#### [EXERCISE AIM]
Run through the data and copy out every line that mentions the word "pvRunLen".

#### [RECORDS]

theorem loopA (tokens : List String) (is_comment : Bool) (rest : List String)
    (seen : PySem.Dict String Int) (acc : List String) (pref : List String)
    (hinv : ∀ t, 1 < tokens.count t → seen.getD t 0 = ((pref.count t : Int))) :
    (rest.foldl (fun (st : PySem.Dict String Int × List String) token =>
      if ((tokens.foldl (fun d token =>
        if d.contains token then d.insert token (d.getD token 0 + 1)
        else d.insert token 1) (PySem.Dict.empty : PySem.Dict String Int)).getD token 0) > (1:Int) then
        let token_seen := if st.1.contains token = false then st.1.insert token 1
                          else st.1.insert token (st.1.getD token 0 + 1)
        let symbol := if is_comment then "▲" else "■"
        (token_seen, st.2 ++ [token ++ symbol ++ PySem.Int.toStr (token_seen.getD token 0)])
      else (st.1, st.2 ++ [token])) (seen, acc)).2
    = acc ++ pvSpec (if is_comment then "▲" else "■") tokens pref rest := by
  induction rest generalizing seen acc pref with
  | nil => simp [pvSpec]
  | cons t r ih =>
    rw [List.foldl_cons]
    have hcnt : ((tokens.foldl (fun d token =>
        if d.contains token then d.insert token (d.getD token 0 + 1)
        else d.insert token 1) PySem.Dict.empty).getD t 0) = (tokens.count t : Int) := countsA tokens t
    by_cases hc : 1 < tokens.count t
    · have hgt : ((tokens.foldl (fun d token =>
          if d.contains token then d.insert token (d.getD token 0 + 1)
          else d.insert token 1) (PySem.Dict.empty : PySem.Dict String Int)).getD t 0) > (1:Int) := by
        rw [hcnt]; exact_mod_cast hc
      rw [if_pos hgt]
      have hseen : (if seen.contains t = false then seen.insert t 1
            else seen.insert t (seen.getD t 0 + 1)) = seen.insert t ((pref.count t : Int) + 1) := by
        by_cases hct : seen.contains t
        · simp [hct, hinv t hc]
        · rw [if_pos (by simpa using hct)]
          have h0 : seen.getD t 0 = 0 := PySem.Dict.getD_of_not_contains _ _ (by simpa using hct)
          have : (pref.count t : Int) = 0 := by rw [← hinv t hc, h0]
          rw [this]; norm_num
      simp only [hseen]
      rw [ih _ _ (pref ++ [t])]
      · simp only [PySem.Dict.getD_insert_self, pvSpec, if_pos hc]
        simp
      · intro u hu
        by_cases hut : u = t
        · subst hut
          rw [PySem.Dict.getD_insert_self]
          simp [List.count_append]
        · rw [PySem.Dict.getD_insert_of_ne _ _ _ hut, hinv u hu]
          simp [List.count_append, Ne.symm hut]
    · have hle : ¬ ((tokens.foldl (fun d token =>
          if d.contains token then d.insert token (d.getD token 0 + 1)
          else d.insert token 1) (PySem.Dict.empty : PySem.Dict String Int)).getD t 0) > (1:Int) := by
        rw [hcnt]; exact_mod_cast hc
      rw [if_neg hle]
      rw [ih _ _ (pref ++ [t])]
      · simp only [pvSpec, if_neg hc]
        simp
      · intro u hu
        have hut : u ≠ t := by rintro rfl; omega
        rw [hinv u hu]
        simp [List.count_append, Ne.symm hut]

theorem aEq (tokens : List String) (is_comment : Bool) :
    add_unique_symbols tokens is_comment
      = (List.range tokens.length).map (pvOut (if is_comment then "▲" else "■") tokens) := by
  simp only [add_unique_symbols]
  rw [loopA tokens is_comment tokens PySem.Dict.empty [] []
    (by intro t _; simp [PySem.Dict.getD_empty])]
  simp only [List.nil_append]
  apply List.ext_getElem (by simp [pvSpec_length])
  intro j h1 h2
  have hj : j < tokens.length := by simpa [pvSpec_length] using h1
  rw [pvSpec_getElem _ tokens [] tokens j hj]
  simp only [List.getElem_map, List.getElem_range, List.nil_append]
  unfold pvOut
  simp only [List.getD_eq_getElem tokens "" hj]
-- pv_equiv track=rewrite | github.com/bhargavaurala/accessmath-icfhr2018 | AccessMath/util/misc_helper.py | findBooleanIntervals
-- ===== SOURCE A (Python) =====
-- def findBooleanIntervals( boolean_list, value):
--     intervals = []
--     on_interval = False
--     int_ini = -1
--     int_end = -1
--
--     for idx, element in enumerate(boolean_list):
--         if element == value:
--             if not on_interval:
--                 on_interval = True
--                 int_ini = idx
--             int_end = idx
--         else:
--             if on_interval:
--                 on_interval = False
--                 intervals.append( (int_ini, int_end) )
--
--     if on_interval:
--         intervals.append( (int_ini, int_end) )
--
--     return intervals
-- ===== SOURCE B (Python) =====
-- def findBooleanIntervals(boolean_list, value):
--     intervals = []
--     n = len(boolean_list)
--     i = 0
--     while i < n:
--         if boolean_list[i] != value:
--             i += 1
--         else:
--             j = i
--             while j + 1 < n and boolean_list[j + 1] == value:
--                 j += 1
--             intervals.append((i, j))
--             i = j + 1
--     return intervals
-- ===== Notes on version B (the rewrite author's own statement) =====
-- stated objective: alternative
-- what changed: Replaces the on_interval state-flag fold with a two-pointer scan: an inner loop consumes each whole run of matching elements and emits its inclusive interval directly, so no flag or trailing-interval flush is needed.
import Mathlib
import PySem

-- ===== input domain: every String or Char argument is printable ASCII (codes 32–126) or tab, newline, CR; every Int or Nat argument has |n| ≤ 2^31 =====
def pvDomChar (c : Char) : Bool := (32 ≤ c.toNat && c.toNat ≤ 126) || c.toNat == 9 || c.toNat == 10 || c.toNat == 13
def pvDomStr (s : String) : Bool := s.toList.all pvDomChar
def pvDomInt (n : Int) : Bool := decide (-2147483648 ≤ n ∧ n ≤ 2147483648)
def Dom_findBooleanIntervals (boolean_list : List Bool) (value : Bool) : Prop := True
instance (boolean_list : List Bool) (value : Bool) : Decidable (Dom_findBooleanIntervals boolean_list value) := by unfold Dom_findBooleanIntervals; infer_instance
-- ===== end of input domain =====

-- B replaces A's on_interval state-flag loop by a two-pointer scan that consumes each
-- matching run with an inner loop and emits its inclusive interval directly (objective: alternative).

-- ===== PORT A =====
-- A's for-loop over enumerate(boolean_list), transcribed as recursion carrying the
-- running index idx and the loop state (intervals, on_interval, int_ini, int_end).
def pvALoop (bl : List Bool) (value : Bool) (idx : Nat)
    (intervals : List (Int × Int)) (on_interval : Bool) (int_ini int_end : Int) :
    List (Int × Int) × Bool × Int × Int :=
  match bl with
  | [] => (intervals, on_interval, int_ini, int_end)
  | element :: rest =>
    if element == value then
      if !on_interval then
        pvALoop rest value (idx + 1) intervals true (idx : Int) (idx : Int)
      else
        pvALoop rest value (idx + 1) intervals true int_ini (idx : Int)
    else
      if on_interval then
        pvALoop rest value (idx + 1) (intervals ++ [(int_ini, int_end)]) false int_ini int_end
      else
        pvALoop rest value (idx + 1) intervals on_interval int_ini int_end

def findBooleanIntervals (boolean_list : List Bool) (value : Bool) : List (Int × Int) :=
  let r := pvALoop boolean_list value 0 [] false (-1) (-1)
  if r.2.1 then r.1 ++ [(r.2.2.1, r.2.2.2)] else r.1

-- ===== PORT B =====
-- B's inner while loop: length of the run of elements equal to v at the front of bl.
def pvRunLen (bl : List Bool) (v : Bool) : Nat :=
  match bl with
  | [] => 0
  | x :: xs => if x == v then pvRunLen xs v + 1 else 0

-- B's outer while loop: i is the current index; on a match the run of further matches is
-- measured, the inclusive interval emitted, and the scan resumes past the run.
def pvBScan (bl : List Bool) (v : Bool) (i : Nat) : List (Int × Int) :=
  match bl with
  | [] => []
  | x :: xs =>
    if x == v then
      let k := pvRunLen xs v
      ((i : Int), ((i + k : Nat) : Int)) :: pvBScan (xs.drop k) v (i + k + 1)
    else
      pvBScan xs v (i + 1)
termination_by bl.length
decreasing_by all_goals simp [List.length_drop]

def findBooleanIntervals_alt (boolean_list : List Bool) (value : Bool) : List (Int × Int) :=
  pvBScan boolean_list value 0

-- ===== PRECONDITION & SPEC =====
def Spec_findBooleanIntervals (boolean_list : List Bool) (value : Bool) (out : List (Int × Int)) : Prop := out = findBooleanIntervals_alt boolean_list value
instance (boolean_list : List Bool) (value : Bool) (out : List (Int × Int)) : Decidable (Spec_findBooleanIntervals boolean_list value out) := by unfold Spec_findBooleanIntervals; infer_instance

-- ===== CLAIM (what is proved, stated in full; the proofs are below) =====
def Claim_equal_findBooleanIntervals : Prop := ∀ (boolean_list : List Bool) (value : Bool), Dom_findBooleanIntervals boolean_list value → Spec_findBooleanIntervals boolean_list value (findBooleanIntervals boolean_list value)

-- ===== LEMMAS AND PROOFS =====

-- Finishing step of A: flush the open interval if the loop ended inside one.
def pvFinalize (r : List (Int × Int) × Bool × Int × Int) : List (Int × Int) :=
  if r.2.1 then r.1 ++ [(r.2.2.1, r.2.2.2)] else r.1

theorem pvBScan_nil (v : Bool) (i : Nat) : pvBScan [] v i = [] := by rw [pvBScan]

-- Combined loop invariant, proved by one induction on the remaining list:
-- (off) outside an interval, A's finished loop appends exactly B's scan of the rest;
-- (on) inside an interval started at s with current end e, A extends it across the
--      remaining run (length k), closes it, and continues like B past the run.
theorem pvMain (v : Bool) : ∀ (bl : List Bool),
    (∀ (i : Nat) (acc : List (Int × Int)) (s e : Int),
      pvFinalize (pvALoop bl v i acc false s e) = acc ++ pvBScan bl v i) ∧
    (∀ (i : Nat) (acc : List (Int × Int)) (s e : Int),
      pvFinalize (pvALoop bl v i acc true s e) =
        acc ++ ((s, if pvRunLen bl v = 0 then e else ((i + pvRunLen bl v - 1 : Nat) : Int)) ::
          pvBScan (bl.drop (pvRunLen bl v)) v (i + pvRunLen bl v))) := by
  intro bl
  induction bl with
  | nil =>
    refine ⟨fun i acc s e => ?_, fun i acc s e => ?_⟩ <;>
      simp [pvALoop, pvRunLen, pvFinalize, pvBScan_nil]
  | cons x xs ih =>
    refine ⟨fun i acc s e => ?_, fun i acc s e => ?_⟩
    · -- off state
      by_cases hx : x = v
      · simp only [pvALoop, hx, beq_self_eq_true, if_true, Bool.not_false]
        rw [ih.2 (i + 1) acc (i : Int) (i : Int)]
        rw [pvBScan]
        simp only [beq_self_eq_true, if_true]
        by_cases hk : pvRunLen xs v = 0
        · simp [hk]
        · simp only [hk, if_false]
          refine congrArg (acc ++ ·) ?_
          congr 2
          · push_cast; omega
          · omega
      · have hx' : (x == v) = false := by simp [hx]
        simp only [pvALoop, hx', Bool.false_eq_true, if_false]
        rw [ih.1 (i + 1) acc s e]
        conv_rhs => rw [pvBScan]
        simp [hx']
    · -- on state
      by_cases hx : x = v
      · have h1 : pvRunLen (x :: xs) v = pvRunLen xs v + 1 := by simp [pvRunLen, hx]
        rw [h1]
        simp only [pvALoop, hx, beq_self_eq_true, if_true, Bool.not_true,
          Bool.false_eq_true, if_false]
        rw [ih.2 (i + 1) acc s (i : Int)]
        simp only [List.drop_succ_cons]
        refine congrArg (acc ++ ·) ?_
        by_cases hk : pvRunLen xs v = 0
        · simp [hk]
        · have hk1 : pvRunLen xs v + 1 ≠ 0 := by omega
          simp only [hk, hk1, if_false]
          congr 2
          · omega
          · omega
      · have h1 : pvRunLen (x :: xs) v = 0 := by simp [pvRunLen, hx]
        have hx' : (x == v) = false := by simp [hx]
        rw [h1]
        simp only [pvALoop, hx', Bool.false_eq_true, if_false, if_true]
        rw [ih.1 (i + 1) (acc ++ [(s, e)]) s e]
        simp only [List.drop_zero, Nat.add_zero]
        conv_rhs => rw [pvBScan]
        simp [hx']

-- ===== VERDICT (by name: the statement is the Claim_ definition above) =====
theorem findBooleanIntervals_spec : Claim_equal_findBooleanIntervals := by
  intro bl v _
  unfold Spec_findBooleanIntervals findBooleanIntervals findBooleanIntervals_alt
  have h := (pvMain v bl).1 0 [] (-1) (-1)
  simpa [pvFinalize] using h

#### [SOLUTION]
def pvRunLen (bl : List Bool) (v : Bool) : Nat :=
  | x :: xs => if x == v then pvRunLen xs v + 1 else 0
      let k := pvRunLen xs v
        acc ++ ((s, if pvRunLen bl v = 0 then e else ((i + pvRunLen bl v - 1 : Nat) : Int)) ::
          pvBScan (bl.drop (pvRunLen bl v)) v (i + pvRunLen bl v))) := by
      simp [pvALoop, pvRunLen, pvFinalize, pvBScan_nil]
        by_cases hk : pvRunLen xs v = 0
      · have h1 : pvRunLen (x :: xs) v = pvRunLen xs v + 1 := by simp [pvRunLen, hx]
        by_cases hk : pvRunLen xs v = 0
        · have hk1 : pvRunLen xs v + 1 ≠ 0 := by omega
      · have h1 : pvRunLen (x :: xs) v = 0 := by simp [pvRunLen, hx]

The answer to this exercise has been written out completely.